• _Problem to solve_
In the data that follows, count the lines where "Bool" appears, and write only the number.

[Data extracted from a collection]
-- pv_equiv track=rewrite | github.com/dials/dials | src/dials/command_line/filter_blanks.py | array_to_valid_ranges
-- ===== SOURCE A (Python) =====
-- from itertools import groupby
--
-- def array_to_valid_ranges(a):
--     """Return ranges where a[j] is truthy"""
--     start = 0
--     result = []
--     for k, g in groupby(a):
--         l = list(g)
--         n = len(l)
--         if k:
--             result.append((start, start + n))
--         start += n
--     return result
-- ===== SOURCE B (Python) =====
-- def array_to_valid_ranges(a):
--     """Return ranges where a[j] is truthy"""
--     a = list(a)
--     if not a:
--         return []
--     # staged, declarative pipeline: run starts (index, value) from adjacent pairs,
--     # then run ends, then filter by truthiness of the run's value
--     starts = [(0, a[0])] + [(i + 1, y) for i, (x, y) in enumerate(zip(a, a[1:])) if y != x]
--     ends = [i for i, _ in starts[1:]] + [len(a)]
--     return [(s, e) for (s, v), e in zip(starts, ends) if v]
-- ===== Notes on version B (the rewrite author's own statement) =====
-- stated objective: alternative
-- what changed: Replaced the stateful groupby consumer loop by a staged, declarative pipeline: run starts are computed from adjacent pairs of zip(a, a[1:]), run ends are read off the next starts plus len(a), and the result is a filtered zip of starts with ends.
import Mathlib
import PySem

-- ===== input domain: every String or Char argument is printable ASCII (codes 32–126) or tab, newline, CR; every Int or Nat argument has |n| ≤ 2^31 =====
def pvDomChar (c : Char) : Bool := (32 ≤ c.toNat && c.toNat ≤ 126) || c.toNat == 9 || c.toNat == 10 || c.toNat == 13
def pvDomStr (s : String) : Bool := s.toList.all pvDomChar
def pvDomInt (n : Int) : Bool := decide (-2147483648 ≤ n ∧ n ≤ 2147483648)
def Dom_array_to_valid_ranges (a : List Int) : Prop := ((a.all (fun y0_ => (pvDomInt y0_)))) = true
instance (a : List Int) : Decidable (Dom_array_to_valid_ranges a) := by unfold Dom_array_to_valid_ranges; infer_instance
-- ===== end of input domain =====

-- B replaces the stateful groupby consumer loop by a staged declarative pipeline
-- (run starts from adjacent pairs, ends from the next starts, filtered zip); objective: alternative.

-- ===== PORT A =====
-- itertools.groupby a: maximal runs of equal consecutive elements, as (key, group) pairs.
def pyGroupby (a : List Int) : List (Int × List Int) :=
  match a with
  | [] => []
  | x :: xs =>
    match pyGroupby xs with
    | [] => [(x, [x])]
    | (k, g) :: rest => if x = k then (k, x :: g) :: rest else (x, [x]) :: (k, g) :: rest

-- for k, g in groupby(a): l = list(g); n = len(l); if k: result.append((start, start+n)); start += n
def array_to_valid_ranges (a : List Int) : List (Int × Int) :=
  ((pyGroupby a).foldl
    (fun (st : Int × List (Int × Int)) kg =>
      let n : Int := (kg.2.length : Int)
      ((st.1 + n), if kg.1 ≠ 0 then st.2 ++ [(st.1, st.1 + n)] else st.2))
    (0, [])).2

-- ===== PORT B =====
-- [(i + 1, y) for i, (x, y) in enumerate(zip(a, a[1:])) if y != x]
def chgStarts (a : List Int) : List (Int × Int) :=
  (PySem.List.enumerate (a.zip (PySem.List.slice a (some 1) none)) 0).filterMap
    (fun p => if p.2.2 ≠ p.2.1 then some (p.1 + 1, p.2.2) else none)

def array_to_valid_ranges_alt (a : List Int) : List (Int × Int) :=
  match a with
  | [] => []                                  -- if not a: return []
  | x :: _ =>
    -- starts = [(0, a[0])] + [(i+1, y) for i,(x,y) in enumerate(zip(a, a[1:])) if y != x]
    let starts := (0, x) :: chgStarts a
    -- ends = [i for i, _ in starts[1:]] + [len(a)]
    let ends := (PySem.List.slice starts (some 1) none).map Prod.fst ++ [(a.length : Int)]
    -- [(s, e) for (s, v), e in zip(starts, ends) if v]
    (starts.zip ends).filterMap (fun p => if p.1.2 ≠ 0 then some (p.1.1, p.2) else none)

-- ===== PRECONDITION & SPEC =====
def Spec_array_to_valid_ranges (a : List Int) (out : List (Int × Int)) : Prop := out = array_to_valid_ranges_alt a
instance (a : List Int) (out : List (Int × Int)) : Decidable (Spec_array_to_valid_ranges a out) := by unfold Spec_array_to_valid_ranges; infer_instance

-- ===== CLAIM (what is proved, stated in full; the proofs are below) =====
def Claim_equal_array_to_valid_ranges : Prop := ∀ (a : List Int), Dom_array_to_valid_ranges a → Spec_array_to_valid_ranges a (array_to_valid_ranges a)

-- ===== LEMMAS AND PROOFS =====

def stepA (st : Int × List (Int × Int)) (kg : Int × List Int) : Int × List (Int × Int) :=
  ((st.1 + (kg.2.length : Int)), if kg.1 ≠ 0 then st.2 ++ [(st.1, st.1 + (kg.2.length : Int))] else st.2)

def shiftFst (s : Int) (p : Int × Int) : Int × Int := (p.1 + s, p.2)

def shiftPair (s : Int) (p : Int × Int) : Int × Int := (p.1 + s, p.2 + s)

def runSplit (x : Int) : List Int → ℕ × List Int
  | [] => (0, [])
  | y :: ys => if y = x then ((runSplit x ys).1 + 1, (runSplit x ys).2) else (0, y :: ys)

theorem array_A_eq_fold (a : List Int) :
    array_to_valid_ranges a = ((pyGroupby a).foldl stepA (0, [])).2 := rfl

theorem enumerate_add {α : Type} (l : List α) : ∀ (k s : Int),
    PySem.List.enumerate l (k + s) = (PySem.List.enumerate l s).map (fun p => (p.1 + k, p.2)) := by
  induction l with
  | nil => intro k s; simp [PySem.List.enumerate_nil]
  | cons x t ih =>
    intro k s
    rw [PySem.List.enumerate_cons, PySem.List.enumerate_cons, List.map_cons]
    have h1 : k + s + 1 = k + (s + 1) := by ring
    rw [h1, ih]
    simp [add_comm]


theorem chgStarts_cons (x y : Int) (t : List Int) :
    chgStarts (x :: y :: t)
      = (if y ≠ x then [(1, y)] else []) ++ (chgStarts (y :: t)).map (shiftFst 1) := by
  unfold chgStarts
  rw [PySem.List.slice_from_one, PySem.List.slice_from_one, List.tail_cons]
  show (PySem.List.enumerate ((x,y) :: (y :: t).zip t) 0).filterMap _ = _
  rw [PySem.List.enumerate_cons, List.filterMap_cons,
      show (0:Int) + 1 = 1 + 0 from by ring, enumerate_add, List.filterMap_map]
  have hmap : List.filterMap ((fun p : Int × (Int × Int) => if p.2.2 ≠ p.2.1 then some (p.1 + 1, p.2.2) else none) ∘ fun p : Int × (Int × Int) => (p.1 + 1, p.2)) (PySem.List.enumerate ((y :: t).zip t) 0)
      = ((PySem.List.enumerate ((y :: t).zip t) 0).filterMap (fun p => if p.2.2 ≠ p.2.1 then some (p.1 + 1, p.2.2) else none)).map (shiftFst 1) := by
    rw [List.map_filterMap]
    apply List.filterMap_congr
    intro p _
    by_cases hp : p.2.2 ≠ p.2.1 <;> simp [hp, shiftFst, Function.comp]
  rw [hmap]
  by_cases hy : y ≠ x <;> simp [hy]


theorem chgStarts_run (c : ℕ) (p : Int) (xs : List Int)
    (h : xs = [] ∨ ∀ z zs, xs = z :: zs → z ≠ p) :
    chgStarts (List.replicate (c + 1) p ++ xs)
      = match xs with
        | [] => []
        | x0 :: _ => ((c : Int) + 1, x0) :: (chgStarts xs).map (shiftFst ((c : Int) + 1)) := by
  induction c with
  | zero =>
    rw [show List.replicate (0 + 1) p = [p] from rfl, List.singleton_append]
    cases xs with
    | nil => rfl
    | cons x0 t =>
      have hx0 : x0 ≠ p := by
        rcases h with h | h
        · exact absurd h (by simp)
        · exact h x0 t rfl
      rw [chgStarts_cons p x0 t]
      simp [hx0]
  | succ c ih =>
    have h1 : List.replicate (c + 1 + 1) p ++ xs = p :: (List.replicate (c + 1) p ++ xs) := by
      simp [List.replicate_succ]
    have h2 : List.replicate (c + 1) p ++ xs = p :: (List.replicate c p ++ xs) := by
      simp [List.replicate_succ]
    rw [h1, h2, chgStarts_cons, ← h2, ih]
    cases xs with
    | nil => simp
    | cons x0 t =>
      have hcomp : shiftFst 1 ∘ shiftFst ((c:Int)+1) = shiftFst (((c:Int)+1)+1) :=
        funext fun q => by simp [shiftFst]; ring
      push_cast
      simp [hcomp, shiftFst]


theorem filterMap_zip_map (K : Int) (S : List (Int × Int)) (E : List Int) :
    (((S.map (shiftFst K)).zip (E.map (· + K))).filterMap
        (fun q => if q.1.2 ≠ 0 then some (q.1.1, q.2) else none))
      = ((S.zip E).filterMap (fun q => if q.1.2 ≠ 0 then some (q.1.1, q.2) else none)).map (shiftPair K) := by
  rw [List.zip_map, List.map_filterMap, List.filterMap_map]
  apply List.filterMap_congr
  intro q _
  by_cases hq : q.1.2 ≠ 0 <;> simp [hq, shiftFst, shiftPair, Prod.map]


theorem alt_run (c : ℕ) (p : Int) (xs : List Int)
    (h : xs = [] ∨ ∀ z zs, xs = z :: zs → z ≠ p) :
    array_to_valid_ranges_alt (List.replicate (c + 1) p ++ xs)
      = (if p ≠ 0 then [((0 : Int), ((c : Int) + 1))] else [])
        ++ (array_to_valid_ranges_alt xs).map (shiftPair ((c : Int) + 1)) := by
  have hrep : List.replicate (c + 1) p ++ xs = p :: (List.replicate c p ++ xs) := by
    simp [List.replicate_succ]
  cases xs with
  | nil =>
    have hchg : chgStarts (p :: (List.replicate c p ++ [])) = [] := by
      have := chgStarts_run c p [] (Or.inl rfl)
      rw [hrep] at this; simpa using this
    rw [hrep]
    show ((((0,p) :: chgStarts (p :: (List.replicate c p ++ []))).zip
        ((PySem.List.slice ((0,p) :: chgStarts (p :: (List.replicate c p ++ []))) (some 1) none).map Prod.fst
          ++ [((p :: (List.replicate c p ++ [])).length : Int)])).filterMap
        (fun q => if q.1.2 ≠ 0 then some (q.1.1, q.2) else none)) = _
    rw [hchg, PySem.List.slice_from_one]
    show ([((0,p))].zip ([] ++ [((p :: (List.replicate c p ++ [])).length : Int)])).filterMap _ = _
    have hlen : ((p :: (List.replicate c p ++ ([]:List Int))).length : Int) = (c : Int) + 1 := by
      simp
    rw [hlen]
    by_cases hp : p ≠ 0
    · simp [hp, array_to_valid_ranges_alt]
    · simp [hp, array_to_valid_ranges_alt]
  | cons x0 t =>
    have hchg : chgStarts (p :: (List.replicate c p ++ x0 :: t))
        = List.map (shiftFst ((c:Int)+1)) ((0, x0) :: chgStarts (x0 :: t)) := by
      have := chgStarts_run c p (x0 :: t) h
      rw [hrep] at this; rw [this]; simp [shiftFst]
    rw [hrep]
    show ((((0,p) :: chgStarts (p :: (List.replicate c p ++ x0 :: t))).zip
        ((PySem.List.slice ((0,p) :: chgStarts (p :: (List.replicate c p ++ x0 :: t))) (some 1) none).map Prod.fst
          ++ [((p :: (List.replicate c p ++ x0 :: t)).length : Int)])).filterMap
        (fun q => if q.1.2 ≠ 0 then some (q.1.1, q.2) else none)) = _
    rw [hchg, PySem.List.slice_from_one, List.tail_cons]
    have hends : (List.map (shiftFst ((c:Int)+1)) ((0,x0) :: chgStarts (x0 :: t))).map Prod.fst
          ++ [((p :: (List.replicate c p ++ x0 :: t)).length : Int)]
        = (0 + ((c:Int)+1)) :: List.map (· + ((c:Int)+1))
            (((chgStarts (x0 :: t)).map Prod.fst) ++ [((x0 :: t).length : Int)]) := by
      simp [shiftFst, Function.comp]
      ring_nf
    rw [hends, List.zip_cons_cons, List.filterMap_cons]
    have halt : array_to_valid_ranges_alt (x0 :: t)
        = (((0,x0) :: chgStarts (x0 :: t)).zip
            (((chgStarts (x0 :: t)).map Prod.fst) ++ [((x0 :: t).length : Int)])).filterMap
          (fun q => if q.1.2 ≠ 0 then some (q.1.1, q.2) else none) := by
      show ((((0,x0) :: chgStarts (x0 :: t)).zip
          ((PySem.List.slice ((0,x0) :: chgStarts (x0 :: t)) (some 1) none).map Prod.fst
            ++ [((x0 :: t).length : Int)])).filterMap
          (fun q => if q.1.2 ≠ 0 then some (q.1.1, q.2) else none)) = _
      rw [PySem.List.slice_from_one, List.tail_cons]
    rw [halt, ← filterMap_zip_map ((c:Int)+1)]
    by_cases hp : p ≠ 0 <;> simp [hp]


theorem runSplit_decomp (x : Int) (l : List Int) :
    l = List.replicate (runSplit x l).1 x ++ (runSplit x l).2 := by
  induction l with
  | nil => rfl
  | cons y ys ih =>
    by_cases h : y = x
    · subst h; simp [runSplit, List.replicate_succ]; exact ih
    · simp [runSplit, h]


theorem runSplit_rest (x : Int) (l : List Int) :
    (runSplit x l).2 = [] ∨ ∀ z zs, (runSplit x l).2 = z :: zs → z ≠ x := by
  induction l with
  | nil => exact Or.inl rfl
  | cons y ys ih =>
    by_cases h : y = x
    · subst h; simpa [runSplit] using ih
    · right; intro z zs hz; simp [runSplit, h] at hz; exact hz.1 ▸ h


theorem runSplit_len (x : Int) (l : List Int) :
    (runSplit x l).2.length ≤ l.length := by
  induction l with
  | nil => simp [runSplit]
  | cons y ys ih =>
    by_cases h : y = x
    · subst h; simp [runSplit]; omega
    · simp [runSplit, h]


theorem pyGroupby_head (z : Int) (zs : List Int) :
    ∃ g rest, pyGroupby (z :: zs) = (z, g) :: rest := by
  unfold pyGroupby
  cases h : pyGroupby zs with
  | nil => exact ⟨[z], [], rfl⟩
  | cons p rest =>
    obtain ⟨k, g⟩ := p
    by_cases hk : z = k
    · subst hk; exact ⟨z :: g, rest, by simp⟩
    · exact ⟨[z], (k, g) :: rest, by simp [hk]⟩


theorem pyGroupby_replicate (c : ℕ) (p : Int) (xs : List Int)
    (h : xs = [] ∨ ∀ z zs, xs = z :: zs → z ≠ p) :
    pyGroupby (List.replicate (c + 1) p ++ xs) = (p, List.replicate (c + 1) p) :: pyGroupby xs := by
  induction c with
  | zero =>
    rw [show List.replicate (0 + 1) p = [p] from rfl, List.singleton_append]
    cases h with
    | inl h => subst h; rfl
    | inr h =>
      cases xs with
      | nil => rfl
      | cons z zs =>
        have hzp : z ≠ p := h z zs rfl
        obtain ⟨g, rest, hg⟩ := pyGroupby_head z zs
        show (match pyGroupby (z :: zs) with
              | [] => [(p, [p])]
              | (k, g) :: rest => if p = k then (k, p :: g) :: rest else (p, [p]) :: (k, g) :: rest)
            = (p, [p]) :: pyGroupby (z :: zs)
        rw [hg]
        simp [Ne.symm hzp]
  | succ c ih =>
    have h1 : List.replicate (c + 1 + 1) p ++ xs = p :: (List.replicate (c + 1) p ++ xs) := by
      simp [List.replicate_succ]
    rw [h1]
    show (match pyGroupby (List.replicate (c + 1) p ++ xs) with
          | [] => [(p, [p])]
          | (k, g) :: rest => if p = k then (k, p :: g) :: rest else (p, [p]) :: (k, g) :: rest)
        = (p, List.replicate (c + 1 + 1) p) :: pyGroupby xs
    rw [ih]
    simp [List.replicate_succ]


theorem main_fold (n : ℕ) : ∀ (a : List Int), a.length ≤ n → ∀ (s : Int) (acc : List (Int × Int)),
    ((pyGroupby a).foldl stepA (s, acc)).2
      = acc ++ (array_to_valid_ranges_alt a).map (shiftPair s) := by
  induction n with
  | zero =>
    intro a ha s acc
    have : a = [] := List.length_eq_zero_iff.mp (Nat.le_zero.mp ha)
    subst this
    simp [pyGroupby, array_to_valid_ranges_alt]
  | succ n ih =>
    intro a ha s acc
    cases a with
    | nil => simp [pyGroupby, array_to_valid_ranges_alt]
    | cons x t =>
      have hdec := runSplit_decomp x t
      set c := (runSplit x t).1 with hc
      set ys := (runSplit x t).2 with hys
      have hxa : x :: t = List.replicate (c + 1) x ++ ys := by
        rw [List.replicate_succ, List.cons_append]; exact congrArg (x :: ·) hdec
      have hrest := runSplit_rest x t
      rw [hxa, pyGroupby_replicate c x ys hrest, alt_run c x ys hrest]
      rw [List.foldl_cons]
      have hstep : stepA (s, acc) (x, List.replicate (c + 1) x)
          = (s + ((c : Int) + 1), if x ≠ 0 then acc ++ [(s, s + ((c : Int) + 1))] else acc) := by
        simp [stepA]
      rw [hstep]
      have hlen : ys.length ≤ n := by
        have h1 : ys.length ≤ t.length := runSplit_len x t
        have h2 : t.length ≤ n := by simpa using ha
        omega
      rw [ih ys hlen]
      have hcomp : shiftPair (s + ((c:Int)+1)) = shiftPair s ∘ shiftPair ((c:Int)+1) := by
        funext q; simp [shiftPair]; ring_nf; simp
      rw [hcomp, ← List.map_map]
      by_cases hx : x ≠ 0
      · simp [hx, shiftPair]; ring_nf
      · simp [hx]

-- ===== VERDICT (by name: the statement is the Claim_ definition above) =====
theorem array_to_valid_ranges_spec : Claim_equal_array_to_valid_ranges := by
  intro a _
  show array_to_valid_ranges a = array_to_valid_ranges_alt a
  rw [array_A_eq_fold, main_fold a.length a le_rfl 0 []]
  have h0 : shiftPair 0 = id := funext fun p => by simp [shiftPair]
  rw [h0, List.map_id, List.nil_append]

• _Answer to this task_
3